··· Data extract
-- pv_equiv track=rewrite | github.com/TorNATO-PRO/therian-feature-extraction | main.py | get_vertex_map
-- ===== SOURCE A (Python) =====
-- from typing import List, Any, Dict
--
-- def get_vertex_map(vertices: List[str]) -> Dict[str, int]:
--     """
--     From a list of vertices, obtain a zero indexed mapping of
--     vertices while maintaining the relationships between vertices.
--
--     :param vertices: The vertices that the function accepts.
--     :return: A dictionary containing a mapping of a string vertex to an integer.
--     """
--     idx = 0
--     vertex_map = {}
--     for v in vertices:
--         vertex = vertex_map.get(v)
--         if vertex is None:
--             vertex_map[v] = idx
--             idx += 1
--
--     return vertex_map
-- ===== SOURCE B (Python) =====
-- def get_vertex_map(vertices):
--     """Map each distinct vertex to its zero-based first-occurrence rank."""
--     order = sorted(set(vertices), key=vertices.index)
--     return {v: i for i, v in enumerate(order)}
-- ===== Notes on version B (the rewrite author's own statement) =====
-- stated objective: alternative
-- what changed: A builds the map in one pass with a running index counter and a None-check; B instead collapses the input to its distinct vertices with set(), recovers the first-occurrence order by sorting them under key=vertices.index, and enumerates the sorted list - a dedup/sort/enumerate pipeline with no running counter.
import Mathlib
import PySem

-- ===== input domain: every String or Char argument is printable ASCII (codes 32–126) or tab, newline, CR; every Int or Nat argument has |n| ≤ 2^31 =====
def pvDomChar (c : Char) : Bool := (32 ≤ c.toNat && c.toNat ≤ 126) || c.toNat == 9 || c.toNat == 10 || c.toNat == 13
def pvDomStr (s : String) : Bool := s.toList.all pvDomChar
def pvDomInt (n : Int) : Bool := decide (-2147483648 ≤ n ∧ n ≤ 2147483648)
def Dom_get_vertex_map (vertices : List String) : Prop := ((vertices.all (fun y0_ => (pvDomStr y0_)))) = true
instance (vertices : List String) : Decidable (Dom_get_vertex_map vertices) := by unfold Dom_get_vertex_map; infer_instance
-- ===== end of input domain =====

-- B replaces A's one-pass counter loop by a dedup/sort/enumerate pipeline:
-- set(), then sort by first-occurrence position (vertices.index), then enumerate.

-- ===== PORT A =====
-- A: idx counter and dict built in one loop; insert only when get(v) is None.
def get_vertex_map (vertices : List String) : List (String × Int) :=
  let st := vertices.foldl
    (fun (st : Int × PySem.Dict String Int) v =>
      match st.2.get? v with
      | none => (st.1 + 1, st.2.insert v st.1)
      | some _ => st)
    (0, PySem.Dict.empty)
  st.2.items

-- ===== PORT B =====
-- B: order = sorted(set(vertices), key=vertices.index); then {v: i for i, v in enumerate(order)}.
-- Every element of set(vertices) is in vertices, so vertices.index never raises; the
-- '.getD 0' default of the key is never taken. The key is injective on the set, so the
-- sorted order is exact regardless of set iteration order. The comprehension's keys are
-- distinct, so the dict's items are exactly the enumerated pairs.
def get_vertex_map_alt (vertices : List String) : List (String × Int) :=
  let order := PySem.List.sorted (PySem.Set.ofList vertices)
    (fun v => (PySem.List.index? vertices v).getD 0) false
  (PySem.List.enumerate order 0).map (fun p => (p.2, p.1))

-- ===== PRECONDITION & SPEC =====
def Spec_get_vertex_map (vertices : List String) (out : List (String × Int)) : Prop := out = get_vertex_map_alt vertices
instance (vertices : List String) (out : List (String × Int)) : Decidable (Spec_get_vertex_map vertices out) := by unfold Spec_get_vertex_map; infer_instance

-- ===== CLAIM (what is proved, stated in full; the proofs are below) =====
def Claim_equal_get_vertex_map : Prop := ∀ (vertices : List String), Dom_get_vertex_map vertices → Spec_get_vertex_map vertices (get_vertex_map vertices)

-- ===== LEMMAS AND PROOFS =====

/-- set(xs) lists the distinct elements in strictly increasing order of first occurrence. -/
theorem pv_ofList_pairwise_index (xs : List String) :
    (PySem.Set.ofList xs).Pairwise (fun a b => ∃ i j,
      PySem.List.index? xs a = some i ∧ PySem.List.index? xs b = some j ∧ i < j) := by
  induction xs with
  | nil => simp [PySem.Set.ofList_nil]
  | cons x xs ih =>
    rw [PySem.Set.ofList_cons]
    constructor
    · intro b hb
      obtain ⟨hbs, hbx⟩ := (PySem.Set.mem_discard _ _ _).mp hb
      have hbxs : b ∈ xs := (PySem.Set.mem_ofList _ _).mp hbs
      have hsome : (PySem.List.index? xs b).isSome :=
        (PySem.List.index?_isSome_iff _ _).mpr hbxs
      obtain ⟨j, hj⟩ := Option.isSome_iff_exists.mp hsome
      refine ⟨0, j + 1, PySem.List.index?_cons_self _ _, ?_, Nat.succ_pos j⟩
      rw [PySem.List.index?_cons_of_ne _ (Ne.symm hbx), hj]
      rfl
    · have hsub : (PySem.Set.discard (PySem.Set.ofList xs) x).Pairwise
          (fun a b => ∃ i j, PySem.List.index? xs a = some i ∧
            PySem.List.index? xs b = some j ∧ i < j) :=
        List.Pairwise.sublist (by simp [PySem.Set.discard]) ih
      refine List.Pairwise.imp_of_mem ?_ hsub
      intro a b ha hb h
      obtain ⟨i, j, hi, hj, hij⟩ := h
      have hax : a ≠ x := ((PySem.Set.mem_discard _ _ _).mp ha).2
      have hbx : b ≠ x := ((PySem.Set.mem_discard _ _ _).mp hb).2
      refine ⟨i + 1, j + 1, ?_, ?_, by omega⟩
      · rw [PySem.List.index?_cons_of_ne _ (Ne.symm hax), hi]; rfl
      · rw [PySem.List.index?_cons_of_ne _ (Ne.symm hbx), hj]; rfl

/-- B's sort is the identity on set(vertices): it is already in first-occurrence order. -/
theorem pv_sorted_ofList (vertices : List String) :
    PySem.List.sorted (PySem.Set.ofList vertices)
      (fun v => (PySem.List.index? vertices v).getD 0) false
    = PySem.Set.ofList vertices := by
  refine PySem.List.sorted_eq_of_perm_of_pairwise_lt _ _ _ (List.Perm.refl _) ?_
  refine (pv_ofList_pairwise_index vertices).imp ?_
  rintro a b ⟨i, j, hi, hj, hij⟩
  simp only [PySem.List.index?_eq_idxOf?] at hi hj
  simp [hi, hj, hij]

/-- The dict A has built after processing a prefix whose distinct vertices
(in first-occurrence order) are `seen`. -/
def pvDictOf (seen : List String) : PySem.Dict String Int :=
  PySem.Dict.mk ((PySem.List.enumerate seen 0).map (fun p => (p.2, p.1)))

theorem pvDictOf_keys (seen : List String) : (pvDictOf seen).keys = seen := by
  simp [pvDictOf, PySem.Dict.keys_mk, Function.comp_def, PySem.List.map_snd_enumerate]

theorem pvDictOf_get?_eq_none {seen : List String} {v : String} (hv : v ∉ seen) :
    (pvDictOf seen).get? v = none := by
  rw [PySem.Dict.get?_eq_none_iff_not_mem_keys, pvDictOf_keys]
  exact hv

theorem pvDictOf_get?_isSome {seen : List String} {v : String} (hv : v ∈ seen) :
    ((pvDictOf seen).get? v).isSome := by
  rw [← PySem.Dict.contains_eq_isSome_get?]
  rw [PySem.Dict.contains_iff_mem_keys, pvDictOf_keys]
  exact hv

theorem pvDictOf_insert_fresh {seen : List String} {v : String} (hv : v ∉ seen) :
    (pvDictOf seen).insert v (seen.length : Int) = pvDictOf (seen ++ [v]) := by
  have hc : (pvDictOf seen).contains v = false := by
    rw [← Bool.not_eq_true, PySem.Dict.contains_iff_mem_keys, pvDictOf_keys]
    exact hv
  have h := PySem.Dict.items_insert_of_not_contains (d := pvDictOf seen)
    (k := v) (v := (seen.length : Int)) hc
  cases hd : (pvDictOf seen).insert v (seen.length : Int) with
  | mk l =>
    have : l = (pvDictOf (seen ++ [v])).items := by
      have : l = (pvDictOf seen).items ++ [(v, (seen.length : Int))] := by
        rw [← h, hd]
      rw [this]
      simp [pvDictOf, PySem.List.enumerate_append, PySem.List.enumerate_cons]
    simpa [pvDictOf] using congrArg PySem.Dict.mk this

/-- Loop invariant for A's fold: from the state reached after the distinct
vertices `seen`, folding the rest `xs` reaches the state for `Set.update seen xs`. -/
theorem pv_loop (xs : List String) : ∀ (seen : List String), seen.Nodup →
    xs.foldl
      (fun (st : Int × PySem.Dict String Int) v =>
        match st.2.get? v with
        | none => (st.1 + 1, st.2.insert v st.1)
        | some _ => st)
      ((seen.length : Int), pvDictOf seen)
    = (((PySem.Set.update seen xs).length : Int), pvDictOf (PySem.Set.update seen xs)) := by
  induction xs with
  | nil => intro seen _; simp [PySem.Set.update_nil]
  | cons x xs ih =>
    intro seen hnd
    rw [List.foldl_cons, PySem.Set.update_cons]
    by_cases hx : x ∈ seen
    · have hs : ((pvDictOf seen).get? x).isSome := pvDictOf_get?_isSome hx
      obtain ⟨w, hw⟩ := Option.isSome_iff_exists.mp hs
      simp only [hw]
      rw [PySem.Set.add_of_mem hx]
      exact ih seen hnd
    · have hn : (pvDictOf seen).get? x = none := pvDictOf_get?_eq_none hx
      simp only [hn]
      rw [PySem.Set.add_of_not_mem hx, pvDictOf_insert_fresh hx]
      have hlen : ((seen ++ [x]).length : Int) = (seen.length : Int) + 1 := by
        simp
      rw [← hlen]
      exact ih (seen ++ [x]) (by
        rw [List.nodup_append]
        refine ⟨hnd, List.nodup_singleton x, ?_⟩
        intro a ha b hb
        have heq : b = x := List.mem_singleton.mp hb
        subst heq
        intro hax
        exact hx (hax ▸ ha))

-- ===== VERDICT (by name: the statement is the Claim_ definition above) =====
theorem get_vertex_map_spec : Claim_equal_get_vertex_map := by
  intro vertices _
  show get_vertex_map vertices = get_vertex_map_alt vertices
  unfold get_vertex_map get_vertex_map_alt
  rw [pv_sorted_ofList]
  have h0 : ((0 : Int), (PySem.Dict.empty : PySem.Dict String Int))
      = ((([] : List String).length : Int), pvDictOf []) := by
    simp [pvDictOf, PySem.List.enumerate_nil]; rfl
  rw [h0, pv_loop vertices [] List.nodup_nil]
  simp [pvDictOf, PySem.Set.update_nil_left]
······
• The task:
All lines of the material that contain the string "match" are to be copied.

• Your response:
      match st.2.get? v with
        match st.2.get? v with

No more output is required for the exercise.